I’ve spent the past ~3 weeks at the University of British Columbia in Vancouver, working on some projects related to forest fires and frozen percolation with Balazs Rath. In advance, I’d imagined that this might be a prolific time for new articles on this blog, but in the end it was more like the exact opposite. After spending all of every day playing with technical details on our models (which do not lend themselves naturally to informal writing…) if I felt like doing maths in the evenings, it was more important to keep working on the questions in hand.

Anyway, I had a great time mathematically and otherwise, so I feel a shameless tourism post is justified to report what I enjoyed most about Vancouver.

Asian Food

It sounds ridiculous to return from a trip and reference this as the highlight, but the most noticeable long-term result of a month in Vancouver is that I will probably never be able to order sushi in the UK again. The typical house roll cost about £3 and contained so much seafood that it was essentially impossible to manipulate. Or maybe that was just my (lack of) chopstick skills? Anyway, as I’ve observed in other parts of Canada, groceries bizarrely expensive relative to eating out, at least relative to Europe. By my third week I had basically given up and found a different East Asian cuisine every other night. I ate Japanese, Chinese, Korean, Thai, Malaysian, Taiwanese, Vietnamese and others that didn’t feel constrained by a single national identity. All were uniformly excellent, unfailingly welcoming, and made commendable efforts to include smoked salmon in every single dish.

Outdoor Pursuits

For a country where a donut shop is an integral part of the national identity, the total absence of fat people was immediately noticeable.

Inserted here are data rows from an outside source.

-- pv_equiv track=rewrite | github.com/02Andre/Ordis | Ordis.py | findBestId
-- ===== SOURCE A (Python) =====
-- def minimumEditDistance(s1,s2):
--     if len(s1) > len(s2):
--         s1,s2 = s2,s1
--     distances = range(len(s1) + 1)
--     for index2,char2 in enumerate(s2):
--         newDistances = [index2+1]
--         for index1,char1 in enumerate(s1):
--             if char1 == char2:
--                 newDistances.append(distances[index1])
--             else:
--                 newDistances.append(1 + min((distances[index1],
--                                              distances[index1+1],
--                                              newDistances[-1])))
--         distances = newDistances
--     return distances[-1]
--
-- def findBestId(s1,lst):
--     rid=0
--     score=100000
--     for i in range(len(lst)):
--         tmpScore=minimumEditDistance(s1,lst[i])
--         if tmpScore<score:
--             score=tmpScore
--             rid=i
--     return rid
-- ===== SOURCE B (Python) =====
-- def _editDistance(s1, s2):
--     """Edit distance via top-down memoized recursion on prefix lengths."""
--     memo = {}
--
--     def d(i, j):
--         if i == 0:
--             return j
--         if j == 0:
--             return i
--         key = (i, j)
--         if key in memo:
--             return memo[key]
--         if s1[i - 1] == s2[j - 1]:
--             res = d(i - 1, j - 1)
--         else:
--             res = 1 + min(d(i - 1, j), d(i, j - 1), d(i - 1, j - 1))
--         memo[key] = res
--         return res
--
--     return d(len(s1), len(s2))
--
--
-- def findBestId(s1, lst):
--     score = 100000
--     rid = 0
--     for i, s in enumerate(lst):
--         t = _editDistance(s1, s)
--         if t < score:
--             score = t
--             rid = i
--     return rid
-- ===== Notes on version B (the rewrite author's own statement) =====
-- stated objective: alternative
-- what changed: Replaced the bottom-up rolling-row DP (which swaps the strings by length and grows each row by list appends with negative indexing) by a top-down memoized recursion d(i,j) on prefix lengths with no swap; the wrapper scans with enumerate keeping the running minimum.
import Mathlib
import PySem

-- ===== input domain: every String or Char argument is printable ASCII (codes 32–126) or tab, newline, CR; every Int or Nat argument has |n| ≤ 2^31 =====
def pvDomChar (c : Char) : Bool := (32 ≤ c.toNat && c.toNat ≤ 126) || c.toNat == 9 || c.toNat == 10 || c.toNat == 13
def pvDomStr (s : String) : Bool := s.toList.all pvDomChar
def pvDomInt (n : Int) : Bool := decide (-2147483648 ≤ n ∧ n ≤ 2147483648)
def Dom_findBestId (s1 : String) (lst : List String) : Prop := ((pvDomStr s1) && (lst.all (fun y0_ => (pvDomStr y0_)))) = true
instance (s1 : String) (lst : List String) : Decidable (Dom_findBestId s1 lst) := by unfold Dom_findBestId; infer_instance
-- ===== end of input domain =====

-- B replaces A's bottom-up rolling-row DP (with a length swap and append-built rows) by a top-down
-- memoized recursion on prefix lengths; same value everywhere (alternative decomposition, no speed claim).

-- ===== PORT A =====
-- inner loop of minimumEditDistance: one row update ('for index1,char1 in enumerate(s1): …')
def medRow (dists : List Int) (a : List Char) (idx2 : Int) (c2 : Char) : List Int :=
  (PySem.List.enumerate a 0).foldl
    (fun nd p =>
      if p.2 = c2 then nd ++ [PySem.List.pyGetD dists p.1 0]
      else nd ++ [1 + min (PySem.List.pyGetD dists p.1 0)
                       (min (PySem.List.pyGetD dists (p.1 + 1) 0)
                            (PySem.List.pyGetD nd (-1) 0))])
    [idx2 + 1]

def minimumEditDistance (s1 s2 : String) : Int :=
  -- 'if len(s1) > len(s2): s1,s2 = s2,s1'
  let a := if PySem.Str.len s1 > PySem.Str.len s2 then s2.toList else s1.toList
  let b := if PySem.Str.len s1 > PySem.Str.len s2 then s1.toList else s2.toList
  let distances := PySem.List.pyRange 0 ((a.length : Int) + 1) 1   -- range(len(s1)+1)
  let final := (PySem.List.enumerate b 0).foldl (fun d p => medRow d a p.1 p.2) distances
  PySem.List.pyGetD final (-1) 0                                   -- distances[-1]

def findBestId (s1 : String) (lst : List String) : Int :=
  ((PySem.List.pyRange 0 (lst.length : Int) 1).foldl
    (fun (st : Int × Int) i =>       -- st = (rid, score)
      let t := minimumEditDistance s1 (PySem.List.pyGetD lst i "")
      if t < st.2 then (i, t) else st)
    (0, 100000)).1

-- ===== PORT B =====
-- Source B's memoized recursion d(i, j); memoization only caches, so the port is the recursion itself
def edAlt (x y : List Char) : Nat → Nat → Int
  | 0, j => (j : Int)
  | (i+1), 0 => ((i+1 : Nat) : Int)
  | (i+1), (j+1) =>
      if x.getD i ' ' = y.getD j ' ' then edAlt x y i j
      else 1 + min (edAlt x y i (j+1)) (min (edAlt x y (i+1) j) (edAlt x y i j))

def findBestId_alt (s1 : String) (lst : List String) : Int :=
  ((PySem.List.enumerate lst 0).foldl
    (fun (st : Int × Int) p =>       -- st = (score, rid)
      let t := edAlt s1.toList p.2.toList s1.toList.length p.2.toList.length
      if t < st.1 then (t, p.1) else st)
    (100000, 0)).2

-- ===== PRECONDITION & SPEC =====
def Spec_findBestId (s1 : String) (lst : List String) (out : Int) : Prop := out = findBestId_alt s1 lst
instance (s1 : String) (lst : List String) (out : Int) : Decidable (Spec_findBestId s1 lst out) := by unfold Spec_findBestId; infer_instance

-- ===== CLAIM (what is proved, stated in full; the proofs are below) =====
def Claim_equal_findBestId : Prop := ∀ (s1 : String) (lst : List String), Dom_findBestId s1 lst → Spec_findBestId s1 lst (findBestId s1 lst)

-- ===== LEMMAS AND PROOFS =====

theorem edAlt_zero_left (x y : List Char) (j : Nat) : edAlt x y 0 j = (j : Int) := by
  cases j <;> simp [edAlt]

theorem edAlt_zero_right (x y : List Char) (i : Nat) : edAlt x y i 0 = (i : Int) := by
  cases i <;> simp [edAlt]

theorem edAlt_symm (x y : List Char) : ∀ i j, edAlt x y i j = edAlt y x j i := by
  intro i
  induction i with
  | zero => intro j; simp [edAlt_zero_left, edAlt_zero_right]
  | succ i ih =>
    intro j
    induction j with
    | zero => simp [edAlt_zero_left, edAlt_zero_right]
    | succ j ihj =>
      by_cases h : x.getD i ' ' = y.getD j ' '
      · simp only [edAlt, if_pos h, if_pos h.symm]
        exact ih j
      · have h' : ¬ (y.getD j ' ' = x.getD i ' ') := fun hh => h hh.symm
        simp only [edAlt, if_neg h, if_neg h', ← ih, ← ihj]
        omega

theorem mapRange_getD (f : Nat → Int) (n k : Nat) (h : k < n) :
    ((List.range n).map f).getD k 0 = f k := by
  rw [List.getD_eq_getElem?_getD]
  simp [h]

-- A's inner loop over s1, started after k processed characters, completes the next row
theorem medRow_fold (a b : List Char) (j : Nat) :
    ∀ (rest : List Char) (k : Nat), k ≤ a.length → a.drop k = rest →
    (PySem.List.enumerate rest (k : Int)).foldl
      (fun nd p =>
        if p.2 = b.getD j ' ' then
          nd ++ [PySem.List.pyGetD ((List.range (a.length+1)).map (fun i => edAlt a b i j)) p.1 0]
        else
          nd ++ [1 + min (PySem.List.pyGetD ((List.range (a.length+1)).map (fun i => edAlt a b i j)) p.1 0)
                      (min (PySem.List.pyGetD ((List.range (a.length+1)).map (fun i => edAlt a b i j)) (p.1 + 1) 0)
                           (PySem.List.pyGetD nd (-1) 0))])
      ((List.range (k+1)).map (fun i => edAlt a b i (j+1)))
    = (List.range (a.length+1)).map (fun i => edAlt a b i (j+1)) := by
  intro rest
  induction rest with
  | nil =>
    intro k hk hdrop
    have hkl : a.length ≤ k := List.drop_eq_nil_iff.mp hdrop
    have hke : k = a.length := le_antisymm hk hkl
    subst hke
    simp [PySem.List.enumerate]
  | cons c rest' ih =>
    intro k hk hdrop
    have hlt : k < a.length := by
      rcases Nat.lt_or_ge k a.length with hh | hh
      · exact hh
      · rw [List.drop_eq_nil_iff.mpr hh] at hdrop; simp at hdrop
    have hget : a[k]? = some c := by
      have h0 : (a.drop k)[0]? = some c := by rw [hdrop]; rfl
      rwa [List.getElem?_drop, Nat.add_zero] at h0
    have hc : a.getD k ' ' = c := by
      rw [List.getD_eq_getElem?_getD, hget]; rfl
    have hdrop' : a.drop (k+1) = rest' := by
      rw [← List.tail_drop, hdrop]; rfl
    rw [PySem.List.enumerate_cons, List.foldl_cons]
    have hstep :
        (if c = b.getD j ' ' then
          ((List.range (k+1)).map (fun i => edAlt a b i (j+1))) ++
            [PySem.List.pyGetD ((List.range (a.length+1)).map (fun i => edAlt a b i j)) ((k : Int)) 0]
        else
          ((List.range (k+1)).map (fun i => edAlt a b i (j+1))) ++
            [1 + min (PySem.List.pyGetD ((List.range (a.length+1)).map (fun i => edAlt a b i j)) ((k : Int)) 0)
                  (min (PySem.List.pyGetD ((List.range (a.length+1)).map (fun i => edAlt a b i j)) (((k : Int)) + 1) 0)
                       (PySem.List.pyGetD ((List.range (k+1)).map (fun i => edAlt a b i (j+1))) (-1) 0))])
        = (List.range (k+1+1)).map (fun i => edAlt a b i (j+1)) := by
      have e1 : PySem.List.pyGetD ((List.range (a.length+1)).map (fun i => edAlt a b i j)) ((k : Int)) 0
          = edAlt a b k j := by
        rw [PySem.List.pyGetD_natCast, mapRange_getD _ _ _ (by omega)]
      have e2 : PySem.List.pyGetD ((List.range (a.length+1)).map (fun i => edAlt a b i j)) (((k : Int)) + 1) 0
          = edAlt a b (k+1) j := by
        have : ((k : Int)) + 1 = ((k + 1 : Nat) : Int) := by push_cast; ring
        rw [this, PySem.List.pyGetD_natCast, mapRange_getD _ _ _ (by omega)]
      have e3 : PySem.List.pyGetD ((List.range (k+1)).map (fun i => edAlt a b i (j+1))) (-1) 0
          = edAlt a b k (j+1) := by
        rw [List.range_succ, List.map_append, List.map_singleton, PySem.List.pyGetD_neg_one_append_singleton]
      have e4 : (List.range (k+1+1)).map (fun i => edAlt a b i (j+1))
          = ((List.range (k+1)).map (fun i => edAlt a b i (j+1))) ++ [edAlt a b (k+1) (j+1)] := by
        rw [List.range_succ, List.map_append]; rfl
      rw [e1, e2, e3, e4]
      by_cases hcb : c = b.getD j ' '
      · rw [if_pos hcb]
        have : edAlt a b (k+1) (j+1) = edAlt a b k j := by
          simp only [edAlt, if_pos (hc.trans hcb)]
        rw [this]
      · rw [if_neg hcb]
        have hne : ¬ (a.getD k ' ' = b.getD j ' ') := by rw [hc]; exact hcb
        have : edAlt a b (k+1) (j+1)
            = 1 + min (edAlt a b k (j+1)) (min (edAlt a b (k+1) j) (edAlt a b k j)) := by
          simp only [edAlt, if_neg hne]
        rw [this]
        congr 1
        simp [min_comm, min_left_comm]
    rw [hstep]
    have hcast : (k : Int) + 1 = ((k + 1 : Nat) : Int) := by push_cast; ring
    rw [hcast]
    exact ih (k+1) hlt hdrop'

theorem medRow_spec (a b : List Char) (j : Nat) :
    medRow ((List.range (a.length+1)).map (fun i => edAlt a b i j)) a (j : Int) (b.getD j ' ')
      = (List.range (a.length+1)).map (fun i => edAlt a b i (j+1)) := by
  have h0 := medRow_fold a b j a 0 (Nat.zero_le _) rfl
  unfold medRow
  have hinit : [((j : Int)) + 1] = (List.range (0+1)).map (fun i => edAlt a b i (j+1)) := by
    simp [edAlt_zero_left]
  rw [hinit]
  simpa using h0

theorem med_loop (a b : List Char) :
    ∀ (rest : List Char) (j : Nat), j ≤ b.length → b.drop j = rest →
    (PySem.List.enumerate rest (j : Int)).foldl (fun d p => medRow d a p.1 p.2)
        ((List.range (a.length+1)).map (fun i => edAlt a b i j))
      = (List.range (a.length+1)).map (fun i => edAlt a b i b.length) := by
  intro rest
  induction rest with
  | nil =>
    intro j hj hdrop
    have hje : j = b.length := le_antisymm hj (List.drop_eq_nil_iff.mp hdrop)
    subst hje
    simp [PySem.List.enumerate]
  | cons c rest' ih =>
    intro j hj hdrop
    have hlt : j < b.length := by
      rcases Nat.lt_or_ge j b.length with hh | hh
      · exact hh
      · rw [List.drop_eq_nil_iff.mpr hh] at hdrop; simp at hdrop
    have hget : b[j]? = some c := by
      have h0 : (b.drop j)[0]? = some c := by rw [hdrop]; rfl
      rwa [List.getElem?_drop, Nat.add_zero] at h0
    have hc : b.getD j ' ' = c := by
      rw [List.getD_eq_getElem?_getD, hget]; rfl
    have hdrop' : b.drop (j+1) = rest' := by
      rw [← List.tail_drop, hdrop]; rfl
    rw [PySem.List.enumerate_cons, List.foldl_cons]
    show (PySem.List.enumerate rest' ((j : Int) + 1)).foldl (fun d p => medRow d a p.1 p.2)
        (medRow ((List.range (a.length+1)).map (fun i => edAlt a b i j)) a ((j : Int)) c)
      = (List.range (a.length+1)).map (fun i => edAlt a b i b.length)
    rw [← hc, medRow_spec a b j]
    have hcast : (j : Int) + 1 = ((j + 1 : Nat) : Int) := by push_cast; ring
    rw [hcast]
    exact ih (j+1) hlt hdrop'

theorem med_core (a b : List Char) :
    PySem.List.pyGetD
      ((PySem.List.enumerate b 0).foldl (fun d p => medRow d a p.1 p.2)
        (PySem.List.pyRange 0 ((a.length : Int) + 1) 1)) (-1) 0
    = edAlt a b a.length b.length := by
  have h1 : PySem.List.pyRange 0 ((a.length : Int) + 1) 1
      = (List.range (a.length+1)).map (fun i => edAlt a b i 0) := by
    rw [PySem.List.pyRange_one]
    have : (((a.length : Int) + 1) - 0).toNat = a.length + 1 := by omega
    rw [this]
    exact List.map_congr_left (fun k _ => by rw [edAlt_zero_right]; ring)
  rw [h1]
  have h2 := med_loop a b b 0 (Nat.zero_le _) rfl
  simp only [Nat.cast_zero] at h2
  rw [h2, List.range_succ, List.map_append, List.map_singleton,
      PySem.List.pyGetD_neg_one_append_singleton]

theorem minimumEditDistance_eq (s1 s2 : String) :
    minimumEditDistance s1 s2 = edAlt s1.toList s2.toList s1.toList.length s2.toList.length := by
  unfold minimumEditDistance
  by_cases h : PySem.Str.len s1 > PySem.Str.len s2
  · simp only [if_pos h]
    rw [med_core s2.toList s1.toList, edAlt_symm]
  · simp only [if_neg h]
    rw [med_core s1.toList s2.toList]

theorem argmin_swap (s1 : String) (lst : List String) :
    ∀ (idxs : List Int) (rid score : Int),
    ((idxs.foldl (fun (st : Int × Int) i =>
        let t := edAlt s1.toList (PySem.List.pyGetD lst i "").toList s1.toList.length
                   (PySem.List.pyGetD lst i "").toList.length
        if t < st.2 then (i, t) else st) (rid, score)).1)
    = ((idxs.foldl (fun (st : Int × Int) i =>
        let t := edAlt s1.toList (PySem.List.pyGetD lst i "").toList s1.toList.length
                   (PySem.List.pyGetD lst i "").toList.length
        if t < st.1 then (t, i) else st) (score, rid)).2) := by
  intro idxs
  induction idxs with
  | nil => intro rid score; rfl
  | cons i is ih =>
    intro rid score
    simp only [List.foldl_cons]
    by_cases h : edAlt s1.toList (PySem.List.pyGetD lst i "").toList s1.toList.length
        (PySem.List.pyGetD lst i "").toList.length < score
    · simp only [if_pos h]
      exact ih i _
    · simp only [if_neg h]
      exact ih rid score

-- ===== VERDICT (by name: the statement is the Claim_ definition above) =====
theorem findBestId_spec : Claim_equal_findBestId := by
  intro s1 lst _
  unfold Spec_findBestId findBestId findBestId_alt
  rw [PySem.List.enumerate_eq_map_pyRange lst ""]
  rw [List.foldl_map]
  simp only [minimumEditDistance_eq]
  exact argmin_swap s1 lst _ 0 100000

In their place was a city where everyone seemed to go running, hiking, skiing, quad-biking, skidoo-ing and so on at the slightest opportunity. I haven’t seen that much lycra since breakfast in college on the morning of May Bumps…

For a major world city, the wilderness was tantalisingly close, and remarkably accessible. The public transit system spread far into the mountains and up the coast, and offered you any 90 minutes worth of travel for $2. A breezy ferry trip across the sound to Bowen Island offered the chance to hike up Mt Gardner, an unrelenting and totally solitary trek up through the pine forest. I was conscious that if I slipped somewhere, there wouldn’t be much left to find once the bears had got to me, but the views over the inlet from the summit made it all worthwhile. A trip to Mt Seymour on Victoria Day, then down past the vertigo-inducing Lynn Suspension bridge and a trail back towards civilisation was equally successful. On both occasions, felt I’d very much earned that donut.

UBC

Of course, the main reason for the trip was to do worthwhile mathematics, and I certainly haven’t experienced a nicer university campus to do exactly that. A five minute walk and 500 steps away from the Wysteria-covered maths department is the 7km long Wreck Beach, a sunny haven for Vancouver’s hipsters and nudists, protected from direct exposure to the Pacific by Vancouver Island. Of more interest to me were the 30km or so of trails through the forest in the Pacific Spirit Regional Park, directly across the road from where I was staying in Wesbrook Village at the south end of the campus.

Most importantly, I’m extremely grateful for the invitation to work at UBC for these past few weeks. It’s been productive, and an excellent opportunity to meet some new people and learn about some interesting aspects of probability. I very much hope an opportunity will arise to go back soon!